Nancy Kirk, a Sea Cliff, based artist, exhibits a site-specific painting featuring a path defined by trees and leaves.

John Day contributes a site-specific sculpture, created from more than 500 branches collected from Leeds Pond Preserve near Port Washington, and the LIU Post forest.

Jane Ingram Allen, contributes cast-paper sculptures based on Sitka spruce trees of the American Northwest. 

Robert Bunkin features his large scale paintings that focus on close-up views of the trunks of trees in his neighborhood in Staten Island, N.Y., that are reminiscent of figure painting.

Elizabeth Kolligs, inspired by the changing season of Shu Swamp on the North Shore of Long Island in Mill Neck, is showing large scale paintings focused on changing seasons.

Peg Kolmar, who works with watercolors and favors Sumi-e (Asian painting) style, gives the sense of trees in a landscape through her pieces.

Katherine Hiscox approaches trees turned roots-up with her watercolor paintings of marshes.

Dawn Lee contributes paintings from her series “Forest Floor,” which are abstracted from the landscape and personal experience of it. 

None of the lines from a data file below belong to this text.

-- pv_equiv track=rewrite | github.com/alexbarashov/TesterSDR | beacon406/lib/demod.py | halfbits_to_bytes_
-- ===== SOURCE A (Python) =====
-- def halfbits_to_bytes_(half_bits):
--     """
--     half_bits : список из 0/1 (длина должна быть чётной).
--                 Каждая пара = 1 бит:
--                 [1,0] -> 1
--                 [0,1] -> 0
--
--     return    : список байтов (int), MSB-first
--     """
--     # Дополняем к последнему если длина нечетная
--     #if len(half_bits) % 2 != 0:
--     #    half_bits.append(1 - half_bits[-1])
--
--     # удаляем последний если длина нечетная
--     if len(half_bits) % 2 != 0:
--         half_bits.pop()
--
--     # пары полубитов -> биты
--     bits = []
--     for i in range(0, len(half_bits), 2):
--         pair = half_bits[i:i+2]
--         if pair == [1, 0]:
--             bits.append("1")
--         elif pair == [0, 1]:
--             bits.append("0")
--         else:
--             raise ValueError(f"Недопустимая пара: {pair}")
--
--     # добивка до кратности 8
--     pad = (-len(bits)) % 8
--     bits = "0"*pad + "".join(bits)
--
--     # биты -> байты
--     out = []
--     for i in range(0, len(bits), 8):
--         out.append(int(bits[i:i+8], 2))
--     return out
-- ===== SOURCE B (Python) =====
-- def halfbits_to_bytes_(half_bits):
--     """Same decoding as A, but accumulates bits into one integer and emits
--     bytes with int.to_bytes instead of building a padded bit-string and
--     re-parsing it in 8-char slices. Performs the same pop() mutation on
--     odd-length input; return-value equivalence is what is proved."""
--     if len(half_bits) % 2 != 0:
--         half_bits.pop()
--
--     value = 0
--     n = 0
--     it = iter(half_bits)
--     for a, b in zip(it, it):
--         if a == 1 and b == 0:
--             value = value * 2 + 1
--         elif a == 0 and b == 1:
--             value = value * 2
--         else:
--             raise ValueError(f"Недопустимая пара: {[a, b]}")
--         n += 1
--
--     return list(value.to_bytes((n + 7) // 8, "big"))
-- ===== Notes on version B (the rewrite author's own statement) =====
-- stated objective: simpler
-- what changed: A appends '1'/'0' characters to a list, joins them into a zero-padded bit-string and re-parses it in a second 8-character slicing loop with int(.,2); B folds each decoded bit directly into one integer accumulator in a single pass and emits the bytes with int.to_bytes((n+7)//8,'big').
import Mathlib
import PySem

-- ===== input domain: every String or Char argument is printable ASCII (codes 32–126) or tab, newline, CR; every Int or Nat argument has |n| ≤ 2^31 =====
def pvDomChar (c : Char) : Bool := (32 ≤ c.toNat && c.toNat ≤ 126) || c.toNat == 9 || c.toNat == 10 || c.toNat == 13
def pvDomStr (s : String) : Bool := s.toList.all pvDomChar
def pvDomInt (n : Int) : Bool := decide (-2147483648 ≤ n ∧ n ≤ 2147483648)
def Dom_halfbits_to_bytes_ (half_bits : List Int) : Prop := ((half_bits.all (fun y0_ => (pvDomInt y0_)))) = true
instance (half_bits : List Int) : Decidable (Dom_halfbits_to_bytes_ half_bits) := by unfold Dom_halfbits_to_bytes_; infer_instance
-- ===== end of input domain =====

-- B replaces A's padded bit-string + second 8-char slicing pass by one integer
-- accumulator converted with to_bytes (objective: simpler). Both A and B pop()
-- the last element of an odd-length input; the theorems are about return values.

-- ===== PORT A =====
-- the pair loop: a 1-then-0 pair -> '1', a 0-then-1 pair -> '0'; none = ValueError (excluded by Pre_)
def pvPairsToBits : List Int → Option (List Char)
  | [] => some []
  | [_] => none          -- trailing single element: pair == [x], ValueError
  | x :: y :: rest =>
    if x = 1 ∧ y = 0 then (pvPairsToBits rest).map (fun c => '1' :: c)
    else if x = 0 ∧ y = 1 then (pvPairsToBits rest).map (fun c => '0' :: c)
    else none

-- int(s, 2); exact for strings of '0'/'1' digits, the only ones A builds
def pvBinVal (l : List Char) : Int :=
  l.foldl (fun a c => 2 * a + (if c = '1' then 1 else 0)) 0

-- the second loop: for i in range(0, len(bits), 8): int(bits[i:i+8], 2)
def pvChunkBytes : List Char → List Int
  | [] => []
  | c :: rest => pvBinVal (List.take 8 (c :: rest)) :: pvChunkBytes (List.drop 8 (c :: rest))
  termination_by l => l.length
  decreasing_by simp [List.length_drop]

def halfbits_to_bytes_ (half_bits : List Int) : List Int :=
  match pvPairsToBits (if half_bits.length % 2 ≠ 0 then half_bits.dropLast else half_bits) with
  | none => []           -- ValueError: excluded by Pre_
  | some bits =>
    pvChunkBytes (List.replicate ((PySem.Int.mod (-(bits.length : Int)) 8).toNat) '0' ++ bits)

-- ===== PORT B =====
-- one pass over the pairs, accumulating the value and the bit count
def pvAccPairs : List Int → Int → Nat → Option (Int × Nat)
  | x :: y :: rest, v, n =>
    if x = 1 ∧ y = 0 then pvAccPairs rest (v * 2 + 1) (n + 1)
    else if x = 0 ∧ y = 1 then pvAccPairs rest (v * 2) (n + 1)
    else none            -- ValueError: excluded by Pre_
  | _, v, n => some (v, n)   -- zip(it, it) drops a trailing single element

-- int.to_bytes(nb, 'big'); exact for 0 ≤ v < 256^nb, which B guarantees
def pvToBytesBE (v : Int) (nb : Nat) : List Int :=
  (List.range nb).map (fun k => v / ((2 : Int) ^ (8 * (nb - 1 - k))) % 256)

def halfbits_to_bytes__alt (half_bits : List Int) : List Int :=
  match pvAccPairs (if half_bits.length % 2 ≠ 0 then half_bits.dropLast else half_bits) 0 0 with
  | none => []           -- ValueError: excluded by Pre_
  | some (v, n) => pvToBytesBE v ((n + 7) / 8)

-- ===== PRECONDITION & SPEC =====
-- Pre_ excludes exactly the inputs on which A raises ValueError: some pair
-- (after dropping a trailing odd element) is neither 1-then-0 nor 0-then-1.
def Pre_halfbits_to_bytes_ (half_bits : List Int) : Prop :=
  let hb := if half_bits.length % 2 ≠ 0 then half_bits.dropLast else half_bits
  ∀ i ∈ List.range (hb.length / 2),
    (hb[2 * i]? = some 1 ∧ hb[2 * i + 1]? = some 0) ∨
    (hb[2 * i]? = some 0 ∧ hb[2 * i + 1]? = some 1)
instance (half_bits : List Int) : Decidable (Pre_halfbits_to_bytes_ half_bits) := by
  unfold Pre_halfbits_to_bytes_; infer_instance

def pvWitness_halfbits_to_bytes_ : List Int := [1, 0, 0, 1, 1, 0, 0, 1, 1, 0]

def Spec_halfbits_to_bytes_ (half_bits : List Int) (out : List Int) : Prop := out = halfbits_to_bytes__alt half_bits
instance (half_bits : List Int) (out : List Int) : Decidable (Spec_halfbits_to_bytes_ half_bits out) := by unfold Spec_halfbits_to_bytes_; infer_instance

-- ===== CLAIM (what is proved, stated in full; the proofs are below) =====
def Claim_equal_halfbits_to_bytes_ : Prop := ∀ (half_bits : List Int), Dom_halfbits_to_bytes_ half_bits → Pre_halfbits_to_bytes_ half_bits → Spec_halfbits_to_bytes_ half_bits (halfbits_to_bytes_ half_bits)

-- ===== LEMMAS AND PROOFS =====

-- Nat-valued seeded binary value, the common measure of both programs
def bvN (v : Nat) : List Char → Nat
  | [] => v
  | c :: t => bvN (2 * v + (if c = '1' then 1 else 0)) t

theorem binVal_eq_bvN (l : List Char) (v : Nat) :
    l.foldl (fun a c => 2 * a + (if c = '1' then 1 else 0)) (v : Int) = (bvN v l : Int) := by
  induction l generalizing v with
  | nil => rfl
  | cons c t ih =>
    simp only [List.foldl_cons, bvN]
    rw [show (2 * (v : Int) + (if c = '1' then 1 else 0)) = ((2 * v + (if c = '1' then 1 else 0) : Nat) : Int) by push_cast; split <;> simp]
    exact ih _

theorem bvN_seed (l : List Char) (v : Nat) :
    bvN v l = v * 2 ^ l.length + bvN 0 l := by
  induction l generalizing v with
  | nil => simp [bvN]
  | cons c t ih =>
    simp only [bvN, List.length_cons]
    rw [ih (2 * v + _), ih (2 * 0 + _)]
    ring

theorem bvN_lt (l : List Char) : bvN 0 l < 2 ^ l.length := by
  induction l with
  | nil => simp [bvN]
  | cons c t ih =>
    simp only [bvN, List.length_cons, Nat.mul_zero, Nat.zero_add]
    rw [bvN_seed]
    have h2 : (2 : Nat) ^ (t.length + 1) = 2 * 2 ^ t.length := by ring
    rw [h2]
    split <;> omega

theorem bvN_append (s t : List Char) (v : Nat) : bvN v (s ++ t) = bvN (bvN v s) t := by
  induction s generalizing v with
  | nil => rfl
  | cons c s ih => simp only [List.cons_append, bvN, ih]

theorem bvN_replicate_zero (p : Nat) : bvN 0 (List.replicate p '0') = 0 := by
  induction p with
  | zero => rfl
  | succ p ih => simpa [List.replicate_succ, bvN] using ih

-- correspondence of the two pair loops
theorem accPairs_eq (l : List Int) (c : List Char) (h : pvPairsToBits l = some c)
    (v : Int) (n : Nat) :
    pvAccPairs l v n = some (c.foldl (fun a ch => 2 * a + (if ch = '1' then 1 else 0)) v, n + c.length) := by
  induction l using pvPairsToBits.induct generalizing c v n with
  | case1 =>
    simp only [pvPairsToBits, Option.some.injEq] at h
    subst h; simp [pvAccPairs]
  | case2 x => simp [pvPairsToBits] at h
  | case3 x y rest h1 ih =>
    rw [pvPairsToBits] at h
    rw [if_pos h1, Option.map_eq_some_iff] at h
    obtain ⟨c', hc', rfl⟩ := h
    rw [pvAccPairs, if_pos h1, ih c' hc']
    simp only [List.foldl_cons, List.length_cons, Option.some.injEq, Prod.mk.injEq]
    refine ⟨?_, by omega⟩
    congr 1
    simp
    omega
  | case4 x y rest h1 h2 ih =>
    rw [pvPairsToBits] at h
    rw [if_neg h1, if_pos h2, Option.map_eq_some_iff] at h
    obtain ⟨c', hc', rfl⟩ := h
    rw [pvAccPairs, if_neg h1, if_pos h2, ih c' hc']
    simp only [List.foldl_cons, List.length_cons, Option.some.injEq, Prod.mk.injEq]
    refine ⟨?_, by omega⟩
    congr 1
    simp
    omega
  | case5 x y rest h1 h2 =>
    rw [pvPairsToBits, if_neg h1, if_neg h2] at h
    exact absurd h (by simp)

-- Pre_ makes the pair loop succeed
theorem pairsToBits_isSome (l : List Int) (heven : l.length % 2 = 0)
    (hval : ∀ i ∈ List.range (l.length / 2),
      (l[2 * i]? = some 1 ∧ l[2 * i + 1]? = some 0) ∨
      (l[2 * i]? = some 0 ∧ l[2 * i + 1]? = some 1)) :
    (pvPairsToBits l).isSome := by
  induction l using pvPairsToBits.induct with
  | case1 => simp [pvPairsToBits]
  | case2 x => simp at heven
  | case3 x y rest h1 ih =>
    rw [pvPairsToBits, if_pos h1, Option.isSome_map]
    apply ih
    · simp at heven; omega
    · intro i hi
      have := hval (i + 1) (by simp only [List.mem_range, List.length_cons] at hi ⊢; omega)
      simpa [List.getElem?_cons_succ, Nat.mul_add] using this
  | case4 x y rest h1 h2 ih =>
    rw [pvPairsToBits, if_neg h1, if_pos h2, Option.isSome_map]
    apply ih
    · simp at heven; omega
    · intro i hi
      have := hval (i + 1) (by simp only [List.mem_range, List.length_cons] at hi ⊢; omega)
      simpa [List.getElem?_cons_succ, Nat.mul_add] using this
  | case5 x y rest h1 h2 =>
    have := hval 0 (by simp only [List.mem_range, List.length_cons]; omega)
    simp only [Nat.mul_zero, Nat.zero_add, List.getElem?_cons_zero, List.getElem?_cons_succ,
      Option.some.injEq] at this
    rcases this with ⟨hx, hy⟩ | ⟨hx, hy⟩
    · exact absurd ⟨hx, hy⟩ h1
    · exact absurd ⟨hx, hy⟩ h2

-- Python pad arithmetic: pad + m = 8 * ((m + 7) / 8)
theorem pad_eq (m : Nat) :
    (PySem.Int.mod (-(m : Int)) 8).toNat + m = 8 * ((m + 7) / 8) := by
  rw [PySem.Int.mod_eq_emod_of_pos (by norm_num)]
  omega

theorem toBytes_natCast (V nb : Nat) :
    pvToBytesBE (V : Int) nb
      = (List.range nb).map (fun k => ((V / 2 ^ (8 * (nb - 1 - k)) % 256 : Nat) : Int)) := by
  unfold pvToBytesBE
  apply List.map_congr_left
  intro k _
  push_cast
  ring_nf

theorem byte_shift (A B e f : Nat) (hf : 8 ≤ f) :
    (A * 2 ^ (e + f) + B) / 2 ^ e % 256 = B / 2 ^ e % 256 := by
  have h1 : A * 2 ^ (e + f) + B = B + (A * 2 ^ f) * 2 ^ e := by ring
  rw [h1, Nat.add_mul_div_right _ _ (by positivity : 0 < 2 ^ e)]
  have h2 : (2 : Nat) ^ f = 256 * 2 ^ (f - 8) := by
    rw [show (256 : Nat) = 2 ^ 8 from rfl, ← pow_add]
    congr 1
    omega
  have hdvd : (256 : Nat) ∣ A * 2 ^ f := ⟨A * 2 ^ (f - 8), by rw [h2]; ring⟩
  omega

theorem byte_tail (A B nb k : Nat) (hk : k < nb) :
    (A * 2 ^ (8 * nb) + B) / 2 ^ (8 * (nb + 1 - 1 - (k + 1))) % 256
      = B / 2 ^ (8 * (nb - 1 - k)) % 256 := by
  have h1 : 8 * (nb + 1 - 1 - (k + 1)) = 8 * (nb - 1 - k) := by omega
  have h2 : 8 * nb = 8 * (nb - 1 - k) + 8 * (k + 1) := by omega
  rw [h1, h2]
  exact byte_shift _ _ _ _ (by omega)

-- core: the 8-char slicing pass equals big-endian bytes of the value
theorem chunk_eq_bytes (nb : Nat) (s : List Char) (hlen : s.length = 8 * nb) :
    pvChunkBytes s = pvToBytesBE ((bvN 0 s : Nat) : Int) nb := by
  induction nb generalizing s with
  | zero =>
    have : s = [] := List.eq_nil_of_length_eq_zero (by omega)
    subst this
    rw [pvChunkBytes.eq_1]
    simp [pvToBytesBE]
  | succ nb ih =>
    obtain ⟨a, t, rfl⟩ : ∃ a t, s = a :: t := by
      cases s with
      | nil => simp at hlen
      | cons a t => exact ⟨a, t, rfl⟩
    rw [pvChunkBytes.eq_2]
    set s := a :: t with hs
    have hT : (s.take 8).length = 8 := by simp [hs] at hlen ⊢; omega
    have hR : (s.drop 8).length = 8 * nb := by simp [hs] at hlen ⊢; omega
    have hV : bvN 0 s = bvN 0 (s.take 8) * 2 ^ (8 * nb) + bvN 0 (s.drop 8) := by
      conv_lhs => rw [← List.take_append_drop 8 s]
      rw [bvN_append, bvN_seed, hR]
    have hAlt : bvN 0 (s.take 8) < 256 := by
      have := bvN_lt (s.take 8)
      rw [hT] at this; norm_num at this; exact this
    have hBlt : bvN 0 (s.drop 8) < 2 ^ (8 * nb) := by
      have := bvN_lt (s.drop 8)
      rwa [hR] at this
    rw [ih (s.drop 8) hR, toBytes_natCast, toBytes_natCast, List.range_succ_eq_map,
      List.map_cons, List.map_map]
    congr 1
    · -- head byte
      have hhead : pvBinVal (s.take 8) = ((bvN 0 (s.take 8) : Nat) : Int) := by
        unfold pvBinVal
        exact binVal_eq_bvN (s.take 8) 0
      rw [hhead, hV]
      congr 1
      have hdiv : (bvN 0 (s.take 8) * 2 ^ (8 * nb) + bvN 0 (s.drop 8)) / 2 ^ (8 * nb)
          = bvN 0 (s.take 8) := by
        rw [Nat.mul_comm, Nat.mul_add_div (by positivity : 0 < 2 ^ (8 * nb)),
          Nat.div_eq_of_lt hBlt]
        omega
      rw [show 8 * (nb + 1 - 1 - 0) = 8 * nb by omega, hdiv, Nat.mod_eq_of_lt hAlt]
    · -- tail bytes
      apply List.map_congr_left
      intro k hk
      simp only [Function.comp]
      rw [hV]
      exact congrArg (fun m : Nat => (m : Int)) (byte_tail _ _ nb k (List.mem_range.mp hk)).symm

-- even length of hb after the odd-length pop
theorem hb_even (half_bits : List Int) :
    (if half_bits.length % 2 ≠ 0 then half_bits.dropLast else half_bits).length % 2 = 0 := by
  split
  · rw [List.length_dropLast]; omega
  · omega

-- ===== VERDICT (by name: the statement is the Claim_ definition above) =====
theorem halfbits_to_bytes__spec : Claim_equal_halfbits_to_bytes_ := by
  intro half_bits _ hpre
  unfold Spec_halfbits_to_bytes_ halfbits_to_bytes_ halfbits_to_bytes__alt
  simp only [Pre_halfbits_to_bytes_] at hpre
  set hb := (if half_bits.length % 2 ≠ 0 then half_bits.dropLast else half_bits) with hhb
  have heven : hb.length % 2 = 0 := hb_even half_bits
  obtain ⟨c, hc⟩ := Option.isSome_iff_exists.mp (pairsToBits_isSome hb heven hpre)
  simp only [hc, accPairs_eq hb c hc 0 0]
  have hlen : (List.replicate ((PySem.Int.mod (-(c.length : Int)) 8).toNat) '0' ++ c).length
      = 8 * ((c.length + 7) / 8) := by
    have := pad_eq c.length
    simp only [List.length_append, List.length_replicate]
    omega
  rw [chunk_eq_bytes _ _ hlen, bvN_append, bvN_replicate_zero]
  have hbv := binVal_eq_bvN c 0
  rw [show ((0 : Nat) : Int) = (0 : Int) by simp] at hbv
  rw [hbv]
  norm_num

“This exhibition brings the outdoors in,” said Barbara Applegate, director, Steinberg Museum of Art at Hillwood, LIU Post. “Summer provides an opportunity to turn our attention toward nature.”

The exhibit runs Monday to Friday from 9:30 a.m. to 4:30 p.m., from June 2 to July 11. An opening reception with the artists will be held on Sunday, June 8, from 3 to 5 p.m. In addition, a Children’s Story Hour and Project, “Miss Twiggley’s Tree,” with Dorothea Warren Fox, will be held from 3 to 4 p.m. on Monday, July 7. All events are free and open to the public. For more information, call (516) 299-4073, or visit liu.edu/museum.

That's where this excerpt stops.